Topics [ market analysis financial crisis silver investing gold market gold investment silver market ]

Gold prices have continued their positive market run in Q2 2020, with the yellow metal trading above USD 1,700 per troy ounce.

The spread of COVID-19 and the economic fallout from steps taken to contain it have been major drivers of gold’s upward move as risk-conscious investors take steps to diversify their portfolios.

The last time the market experienced such huge global economic impact was during the 2008 Global Financial Crisis (GFC) when gold’s upward trajectory seemed to mirror what we’ve seen so far in 2020. 

This has led to speculation that gold’s current behaviour is essentially a repeat of its performance during the GFC. 

While there are certainly similarities between the gold market during both crises, there are also significant differences.

We explore these below.

Key similarities between COVID-19 and the GFC

1. Gold price movements 

Gold prices were strong leading into the GFC, suffered a correction as a liquidity crunch saw investors desperate to raise cash, and then rebounded. 

A similar dynamic is at play today. Gold prices shot higher after a dip in March 2020, down from record highs as the crisis escalated around the world. 

2. Demand for the precious metal

There is no denying a surge in demand for gold in recent months, with The Perth Mint recording its highest ever month for sales in April 2020. 

Sales also peaked during the GFC, with General Manager Minted Products, Neil Vance, commenting to The Canberra Times that “we have seen sales in the last two months that we haven’t seen since the Global Financial Crisis in 2008 and 2009.” 

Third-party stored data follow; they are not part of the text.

-- pv_equiv track=rewrite | github.com/Yelp/paasta | paasta_tools/contrib/graceful_container_drain.py | get_last_killed
-- ===== SOURCE A (Python) =====
-- def get_last_killed(drained_apps, service, instance):
--     """look "back" in drained_apps, find at what time
--     the given (service, instance) was last killed"""
--     last_killed_t = -1000
--     for drained_app in reversed(drained_apps):
--         dt, dservice, dinstance = drained_app
--         if dservice == service and dinstance == instance:
--             last_killed_t = dt
--             break
--     return last_killed_t
-- ===== SOURCE B (Python) =====
-- def get_last_killed(drained_apps, service, instance):
--     last_killed_t = -1000
--     for dt, dservice, dinstance in drained_apps:
--         if dservice == service and dinstance == instance:
--             last_killed_t = dt
--     return last_killed_t
-- ===== Notes on version B (the rewrite author's own statement) =====
-- stated objective: simpler
-- what changed: Single forward fold that overwrites the accumulator on each match, instead of scanning the reversed list and breaking at the first match.
import Mathlib
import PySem

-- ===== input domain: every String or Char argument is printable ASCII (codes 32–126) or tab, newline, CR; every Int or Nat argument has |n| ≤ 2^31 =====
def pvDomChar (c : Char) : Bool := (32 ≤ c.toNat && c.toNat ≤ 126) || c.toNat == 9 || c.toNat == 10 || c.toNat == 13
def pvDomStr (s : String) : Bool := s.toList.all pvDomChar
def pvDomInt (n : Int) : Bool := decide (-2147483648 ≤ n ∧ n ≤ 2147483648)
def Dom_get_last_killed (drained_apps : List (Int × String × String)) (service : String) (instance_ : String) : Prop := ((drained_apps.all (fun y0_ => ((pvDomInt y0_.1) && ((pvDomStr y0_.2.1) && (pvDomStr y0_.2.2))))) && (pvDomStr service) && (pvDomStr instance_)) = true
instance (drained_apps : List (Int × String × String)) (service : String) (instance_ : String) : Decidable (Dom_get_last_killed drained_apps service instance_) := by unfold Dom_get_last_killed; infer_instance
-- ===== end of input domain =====

-- B replaces A's reversed scan with early break by a single forward pass that keeps the
-- most recent matching time; objective: simpler (same O(n) cost, no reversal or break).


-- ===== PORT A =====
-- the loop over reversed(drained_apps) with break: return at the first match, else keep -1000
def get_last_killed_loopA (service instance_ : String) : List (Int × String × String) → Int
  | [] => -1000
  | (dt, dservice, dinstance) :: rest =>
    if dservice = service ∧ dinstance = instance_ then dt
    else get_last_killed_loopA service instance_ rest

def get_last_killed (drained_apps : List (Int × String × String)) (service : String) (instance_ : String) : Int :=
  get_last_killed_loopA service instance_ drained_apps.reverse

-- ===== PORT B =====
def get_last_killed_alt (drained_apps : List (Int × String × String)) (service : String) (instance_ : String) : Int :=
  drained_apps.foldl
    (fun last_killed_t p =>
      if p.2.1 = service ∧ p.2.2 = instance_ then p.1 else last_killed_t)
    (-1000)

-- ===== PRECONDITION & SPEC =====
def Spec_get_last_killed (drained_apps : List (Int × String × String)) (service : String) (instance_ : String) (out : Int) : Prop := out = get_last_killed_alt drained_apps service instance_
instance (drained_apps : List (Int × String × String)) (service : String) (instance_ : String) (out : Int) : Decidable (Spec_get_last_killed drained_apps service instance_ out) := by unfold Spec_get_last_killed; infer_instance

-- ===== CLAIM (what is proved, stated in full; the proofs are below) =====
def Claim_equal_get_last_killed : Prop := ∀ (drained_apps : List (Int × String × String)) (service : String) (instance_ : String), Dom_get_last_killed drained_apps service instance_ → Spec_get_last_killed drained_apps service instance_ (get_last_killed drained_apps service instance_)

-- ===== LEMMAS AND PROOFS =====

theorem loopA_eq_foldr (service instance_ : String) :
    ∀ (l : List (Int × String × String)),
      get_last_killed_loopA service instance_ l
        = l.foldr (fun p acc => if p.2.1 = service ∧ p.2.2 = instance_ then p.1 else acc) (-1000) := by
  intro l
  induction l with
  | nil => rfl
  | cons x l ih =>
    obtain ⟨dt, ds, di⟩ := x
    simp only [get_last_killed_loopA, List.foldr, ih]

theorem eq_of_ports (drained_apps : List (Int × String × String)) (service instance_ : String) :
    get_last_killed drained_apps service instance_ = get_last_killed_alt drained_apps service instance_ := by
  unfold get_last_killed get_last_killed_alt
  rw [loopA_eq_foldr, List.foldr_reverse]

-- ===== VERDICT (by name: the statement is the Claim_ definition above) =====
theorem get_last_killed_spec : Claim_equal_get_last_killed := by
  intro d s i _
  exact eq_of_ports d s i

3. Managed money activity 


Managed money, a means of investment whereby investors rely on the decisions of professional investment managers rather than their own, has seen a similar movement in activity during the two crises.

Managed money long positions rose from around 65,000 contracts to more than 200,000 contracts at the beginning of the GFC. Following the announcement of quantitative easing (QE) packages they dropped to below 63,000 before increasing over the subsequent 12 months to more than 225,000 contracts as spectators helped push the gold price up by more than 45%. 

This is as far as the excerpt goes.